> WHAT IS NEEDED:
The line containing "-- stated objective: alternative" marks the end, so write out exactly every line from the top of the entries below through that one.

[Stored items]
--- START ---
-- pv_equiv track=rewrite | github.com/KORVEX-HSE/my_first_repository | testDZ.py | message_fib
-- ===== SOURCE A (Python) =====
-- def message_fib(s:str):
--     if s == "" :
--       return 0
--     result = 1
--     count = 1
--     fib_1 = 1
--     fib_2 = 1
--     for i in range(len(s) - 1):
--       if (int(s[i ] + s[i + 1]) > 9 and int(s[i] + s[i + 1]) < 34):
--         count += 1
--         fib_2 += fib_1
--         fib_1 = fib_2 - fib_1
--       else:
--         result = result * fib_2
--         fib_1 = fib_2 = 1
--         count = 1
--     result = result * fib_2
--     return result
-- ===== SOURCE B (Python) =====
-- from itertools import groupby
--
--
-- def _fib(n):
--     # _fib(0) = _fib(1) = 1, _fib(2) = 2, ...
--     a, b = 1, 1
--     for _ in range(n):
--         a, b = b, a + b
--     return a
--
--
-- def message_fib(s: str):
--     if s == "":
--         return 0
--     # validity flag for each adjacent pair
--     flags = [10 <= int(s[i:i + 2]) <= 33 for i in range(len(s) - 1)]
--     result = 1
--     for flag, group in groupby(flags):
--         if flag:
--             run_length = len(list(group))
--             result *= _fib(run_length + 1)
--     return result
-- ===== Notes on version B (the rewrite author's own statement) =====
-- stated objective: alternative
-- what changed: B replaces A's single loop with interleaved Fibonacci/reset state by a separate pass: a list of pair-validity flags, itertools.groupby to extract runs of valid pairs, and a named Fibonacci helper, multiplying fib(L+1) per run of length L.
import Mathlib
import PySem

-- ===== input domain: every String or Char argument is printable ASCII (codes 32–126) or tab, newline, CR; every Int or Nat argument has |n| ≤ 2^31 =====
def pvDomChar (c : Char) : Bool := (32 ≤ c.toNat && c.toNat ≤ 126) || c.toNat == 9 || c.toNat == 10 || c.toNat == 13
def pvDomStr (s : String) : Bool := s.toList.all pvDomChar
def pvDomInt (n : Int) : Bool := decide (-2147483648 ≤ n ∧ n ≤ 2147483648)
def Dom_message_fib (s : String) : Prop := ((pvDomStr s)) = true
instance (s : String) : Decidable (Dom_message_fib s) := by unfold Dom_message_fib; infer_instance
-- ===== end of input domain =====

-- B replaces A's in-loop Fibonacci/reset bookkeeping by a separate pass: pair-validity flags,
-- grouped into runs, each run multiplying in a named Fibonacci value (alternative decomposition).


-- ===== PORT A =====
def message_fib (s : String) : Int :=
  if s = "" then 0
  else
    let cs := s.toList
    let st := (PySem.List.pyRange 0 ((cs.length : Int) - 1) 1).foldl
      (fun (st : Int × Int × Int × Int) i =>
        let result := st.1
        let count := st.2.1
        let fib1 := st.2.2.1
        let fib2 := st.2.2.2
        -- int(s[i] + s[i+1]); where it is none Python raises ValueError (excluded by Pre_)
        match (do
          let a ← PySem.List.pyGet? cs i
          let b ← PySem.List.pyGet? cs (i + 1)
          PySem.Int.ofChars? [a, b] : Option Int) with
        | some v =>
          if 9 < v ∧ v < 34 then (result, count + 1, fib2, fib1 + fib2)
          else (result * fib2, (1 : Int), (1 : Int), (1 : Int))
        | none => (result * fib2, (1 : Int), (1 : Int), (1 : Int)))
      (1, 1, 1, 1)
    st.1 * st.2.2.2

-- ===== PORT B =====
-- fib helper of Source B: _fib 0 = _fib 1 = 1, _fib 2 = 2, …
def pvFibB (n : Nat) : Int :=
  ((List.range n).foldl (fun (p : Int × Int) _ => (p.2, p.1 + p.2)) (1, 1)).1

-- the flag list of Source B; s[i:i+2] = (cs.drop i).take 2 for 0 ≤ i; where int() would
-- raise ValueError (excluded by Pre_) the flag is false
def pvFlags (cs : List Char) : List Bool :=
  (List.range (cs.length - 1)).map (fun i =>
    match PySem.Int.ofChars? ((cs.drop i).take 2) with
    | some v => decide (10 ≤ v ∧ v ≤ 33)
    | none => false)

-- itertools.groupby over Bool flags, as (key, run-length) pairs
def pvRunsAux : List Bool → Bool → Nat → List (Bool × Nat)
  | [], cur, n => [(cur, n)]
  | b :: rest, cur, n =>
    if b = cur then pvRunsAux rest cur (n + 1) else (cur, n) :: pvRunsAux rest b 1

def pvRuns : List Bool → List (Bool × Nat)
  | [] => []
  | b :: rest => pvRunsAux rest b 1

def message_fib_alt (s : String) : Int :=
  if s = "" then 0
  else
    (pvRuns (pvFlags s.toList)).foldl
      (fun (r : Int) (kg : Bool × Nat) => if kg.1 then r * pvFibB (kg.2 + 1) else r) 1

-- ===== PRECONDITION & SPEC =====
-- Pre_ excludes exactly the strings on which Python A raises ValueError: some adjacent
-- two-character pair does not parse as an int.
def Pre_message_fib (s : String) : Prop :=
  ∀ i ∈ List.range (s.toList.length - 1),
    (PySem.Int.ofChars? ((s.toList.drop i).take 2)).isSome = true
instance (s : String) : Decidable (Pre_message_fib s) := by unfold Pre_message_fib; infer_instance

def pvWitness_message_fib : String := "1234"

def Spec_message_fib (s : String) (out : Int) : Prop := out = message_fib_alt s
instance (s : String) (out : Int) : Decidable (Spec_message_fib s out) := by unfold Spec_message_fib; infer_instance

-- ===== CLAIM (what is proved, stated in full; the proofs are below) =====
def Claim_equal_message_fib : Prop :=
  ∀ (s : String), Dom_message_fib s → Pre_message_fib s → Spec_message_fib s (message_fib s)

-- ===== LEMMAS AND PROOFS =====

-- A's loop step, abstracted over the pair-validity flag
def pvAStep (st : Int × Int × Int × Int) (b : Bool) : Int × Int × Int × Int :=
  if b then (st.1, st.2.1 + 1, st.2.2.2, st.2.2.1 + st.2.2.2)
  else (st.1 * st.2.2.2, 1, 1, 1)

-- B's run-consuming step
def pvBStep (r : Int) (kg : Bool × Nat) : Int :=
  if kg.1 then r * pvFibB (kg.2 + 1) else r

-- Fibonacci pairs: pvFib2 n = (Fib n, Fib (n+1)) in Source B's indexing
def pvFib2 : Nat → Int × Int
  | 0 => (1, 1)
  | n + 1 => ((pvFib2 n).2, (pvFib2 n).1 + (pvFib2 n).2)

theorem pvFibB_eq (n : Nat) : pvFibB n = (pvFib2 n).1 := by
  suffices h : (List.range n).foldl (fun (p : Int × Int) _ => (p.2, p.1 + p.2)) (1, 1) = pvFib2 n by
    simp [pvFibB, h]
  induction n with
  | zero => simp [pvFib2]
  | succ n ih => rw [List.range_succ, List.foldl_append, ih]; simp [pvFib2]

-- The value contributed by the rest of the flag stream while k valid pairs deep in a run
def pvVal : Nat → List Bool → Int
  | k, [] => (pvFib2 k).2
  | k, true :: r => pvVal (k + 1) r
  | k, false :: r => (pvFib2 k).2 * pvVal 0 r

theorem pvA_loop (flags : List Bool) : ∀ (r c : Int) (k : Nat),
    (let st := flags.foldl pvAStep (r, c, (pvFib2 k).1, (pvFib2 k).2); st.1 * st.2.2.2)
      = r * pvVal k flags := by
  induction flags with
  | nil => intro r c k; simp [pvVal]
  | cons b rest ih =>
    intro r c k
    cases b with
    | true =>
      have : pvAStep (r, c, (pvFib2 k).1, (pvFib2 k).2) true
          = (r, c + 1, (pvFib2 (k + 1)).1, (pvFib2 (k + 1)).2) := by
        simp [pvAStep, pvFib2]
      simp only [List.foldl_cons, this]
      simpa [pvVal] using ih r (c + 1) (k + 1)
    | false =>
      have : pvAStep (r, c, (pvFib2 k).1, (pvFib2 k).2) false
          = (r * (pvFib2 k).2, 1, (pvFib2 0).1, (pvFib2 0).2) := by
        simp [pvAStep, pvFib2]
      simp only [List.foldl_cons, this]
      have := ih (r * (pvFib2 k).2) 1 0
      simp only [this, pvVal]
      ring

theorem pvB_loop (flags : List Bool) : ∀ (r : Int) (cur : Bool) (n : Nat),
    (pvRunsAux flags cur n).foldl pvBStep r
      = r * (if cur then pvVal n flags else pvVal 0 flags) := by
  induction flags with
  | nil =>
    intro r cur n
    cases cur <;> simp [pvRunsAux, pvBStep, pvVal, pvFibB_eq, pvFib2]
  | cons b rest ih =>
    intro r cur n
    cases b <;> cases cur <;>
      simp only [pvRunsAux, if_true, if_false, Bool.true_eq_false, Bool.false_eq_true,
        List.foldl_cons]
    · simpa [pvVal, pvFib2] using ih r false (n + 1)
    · have hb : pvBStep r (true, n) = r * (pvFib2 n).2 := by
        simp [pvBStep, pvFibB_eq, pvFib2]
      rw [hb, ih (r * (pvFib2 n).2) false 1]
      simp [pvVal]; ring
    · have hb : pvBStep r (false, n) = r := by simp [pvBStep]
      rw [hb, ih r true 1]
      simp [pvVal]
    · simpa [pvVal] using ih r true (n + 1)

-- both programs as a function of the flag stream
theorem pvFold_eq_runs (flags : List Bool) :
    (let st := flags.foldl pvAStep ((1 : Int), (1 : Int), (1 : Int), (1 : Int)); st.1 * st.2.2.2)
      = (pvRuns flags).foldl pvBStep 1 := by
  cases flags with
  | nil => simp [pvRuns]
  | cons b rest =>
    have hA := pvA_loop (b :: rest) 1 1 0
    have h0 : (pvFib2 0).1 = 1 ∧ (pvFib2 0).2 = 1 := ⟨rfl, rfl⟩
    rw [show ((1 : Int), (1 : Int), (1 : Int), (1 : Int))
        = ((1 : Int), (1 : Int), (pvFib2 0).1, (pvFib2 0).2) by rfl]
    rw [hA]
    show (1 : Int) * pvVal 0 (b :: rest) = (pvRunsAux rest b 1).foldl pvBStep 1
    rw [pvB_loop rest 1 b 1]
    cases b <;> simp [pvVal, pvFib2]

-- A's in-loop pair test at index ↑k equals B's k-th flag
theorem pvStep_eq (cs : List Char) (st : Int × Int × Int × Int) (k : Nat)
    (hk : k < cs.length - 1) :
    (let result := st.1
     let count := st.2.1
     let fib1 := st.2.2.1
     let fib2 := st.2.2.2
     match (do
        let a ← PySem.List.pyGet? cs (k : Int)
        let b ← PySem.List.pyGet? cs ((k : Int) + 1)
        PySem.Int.ofChars? [a, b] : Option Int) with
      | some v =>
        if 9 < v ∧ v < 34 then (result, count + 1, fib2, fib1 + fib2)
        else (result * fib2, (1 : Int), (1 : Int), (1 : Int))
      | none => (result * fib2, (1 : Int), (1 : Int), (1 : Int)))
    = pvAStep st
        (match PySem.Int.ofChars? ((cs.drop k).take 2) with
         | some v => decide (10 ≤ v ∧ v ≤ 33)
         | none => false) := by
  have hk1 : k < cs.length := by omega
  have hk2 : k + 1 < cs.length := by omega
  have hpair : (cs.drop k).take 2 = [cs[k], cs[k + 1]] := by
    rw [List.drop_eq_getElem_cons hk1, List.take_succ_cons,
        List.drop_eq_getElem_cons hk2, List.take_succ_cons, List.take_zero]
  have hg1 : PySem.List.pyGet? cs (k : Int) = some cs[k] := by
    rw [PySem.List.pyGet?_natCast]; exact List.getElem?_eq_getElem hk1
  have hg2 : PySem.List.pyGet? cs ((k : Int) + 1) = some cs[k + 1] := by
    rw [show ((k : Int) + 1) = ((k + 1 : Nat) : Int) by push_cast; ring,
        PySem.List.pyGet?_natCast]
    exact List.getElem?_eq_getElem hk2
  rw [hpair]
  simp only [hg1, hg2, Option.bind_eq_bind, Option.bind_some]
  cases h : PySem.Int.ofChars? [cs[k], cs[k + 1]] with
  | none => simp [pvAStep]
  | some v =>
    by_cases hv : 10 ≤ v ∧ v ≤ 33
    · have h34 : 9 < v ∧ v < 34 := by omega
      simp [pvAStep, h34, hv]
    · have h34 : ¬ (9 < v ∧ v < 34) := by omega
      simp [pvAStep, h34, hv]

-- ===== VERDICT (by name: the statement is the Claim_ definition above) =====
theorem message_fib_spec : Claim_equal_message_fib := by
  intro s _hdom _hpre
  unfold Spec_message_fib message_fib message_fib_alt
  by_cases hs : s = ""
  · simp [hs]
  · simp only [hs, if_false]
    set cs := s.toList with hcs
    have hlen : 1 ≤ cs.length := by
      rcases Nat.eq_zero_or_pos cs.length with h0 | h1
      · exact absurd (by
          have : cs = [] := List.eq_nil_of_length_eq_zero h0
          have : s.toList = "".toList := by simpa [hcs] using this
          exact String.toList_inj.mp this) hs
      · exact h1
    have hr : ((cs.length : Int) - 1) = ((cs.length - 1 : Nat) : Int) := by
      push_cast [hlen]; ring
    rw [hr, PySem.List.pyRange_zero_natCast]
    rw [List.foldl_map]
    have hcong : (List.range (cs.length - 1)).foldl
        (fun (st : Int × Int × Int × Int) (k : Nat) =>
          (fun (st : Int × Int × Int × Int) (i : Int) =>
            let result := st.1
            let count := st.2.1
            let fib1 := st.2.2.1
            let fib2 := st.2.2.2
            match (do
              let a ← PySem.List.pyGet? cs i
              let b ← PySem.List.pyGet? cs (i + 1)
              PySem.Int.ofChars? [a, b] : Option Int) with
            | some v =>
              if 9 < v ∧ v < 34 then (result, count + 1, fib2, fib1 + fib2)
              else (result * fib2, (1 : Int), (1 : Int), (1 : Int))
            | none => (result * fib2, (1 : Int), (1 : Int), (1 : Int))) st (k : Int))
        (1, 1, 1, 1)
        = (List.range (cs.length - 1)).foldl
        (fun (st : Int × Int × Int × Int) (k : Nat) =>
          pvAStep st
            (match PySem.Int.ofChars? ((cs.drop k).take 2) with
             | some v => decide (10 ≤ v ∧ v ≤ 33)
             | none => false))
        (1, 1, 1, 1) := by
      apply PySem.List.foldl_congr_mem
      intro st k hkmem
      exact pvStep_eq cs st k (List.mem_range.mp hkmem)
    rw [hcong]
    rw [show (List.range (cs.length - 1)).foldl
        (fun (st : Int × Int × Int × Int) (k : Nat) =>
          pvAStep st
            (match PySem.Int.ofChars? ((cs.drop k).take 2) with
             | some v => decide (10 ≤ v ∧ v ≤ 33)
             | none => false))
        (1, 1, 1, 1)
      = (pvFlags cs).foldl pvAStep (1, 1, 1, 1) by
        rw [pvFlags, List.foldl_map]]
    exact pvFold_eq_runs (pvFlags cs)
--- END ---
> ANSWER SPACE:
-- pv_equiv track=rewrite | github.com/KORVEX-HSE/my_first_repository | testDZ.py | message_fib
-- ===== SOURCE A (Python) =====
-- def message_fib(s:str):
--     if s == "" :
--       return 0
--     result = 1
--     count = 1
--     fib_1 = 1
--     fib_2 = 1
--     for i in range(len(s) - 1):
--       if (int(s[i ] + s[i + 1]) > 9 and int(s[i] + s[i + 1]) < 34):
--         count += 1
--         fib_2 += fib_1
--         fib_1 = fib_2 - fib_1
--       else:
--         result = result * fib_2
--         fib_1 = fib_2 = 1
--         count = 1
--     result = result * fib_2
--     return result
-- ===== SOURCE B (Python) =====
-- from itertools import groupby
--
--
-- def _fib(n):
--     # _fib(0) = _fib(1) = 1, _fib(2) = 2, ...
--     a, b = 1, 1
--     for _ in range(n):
--         a, b = b, a + b
--     return a
--
--
-- def message_fib(s: str):
--     if s == "":
--         return 0
--     # validity flag for each adjacent pair
--     flags = [10 <= int(s[i:i + 2]) <= 33 for i in range(len(s) - 1)]
--     result = 1
--     for flag, group in groupby(flags):
--         if flag:
--             run_length = len(list(group))
--             result *= _fib(run_length + 1)
--     return result
-- ===== Notes on version B (the rewrite author's own statement) =====
-- stated objective: alternative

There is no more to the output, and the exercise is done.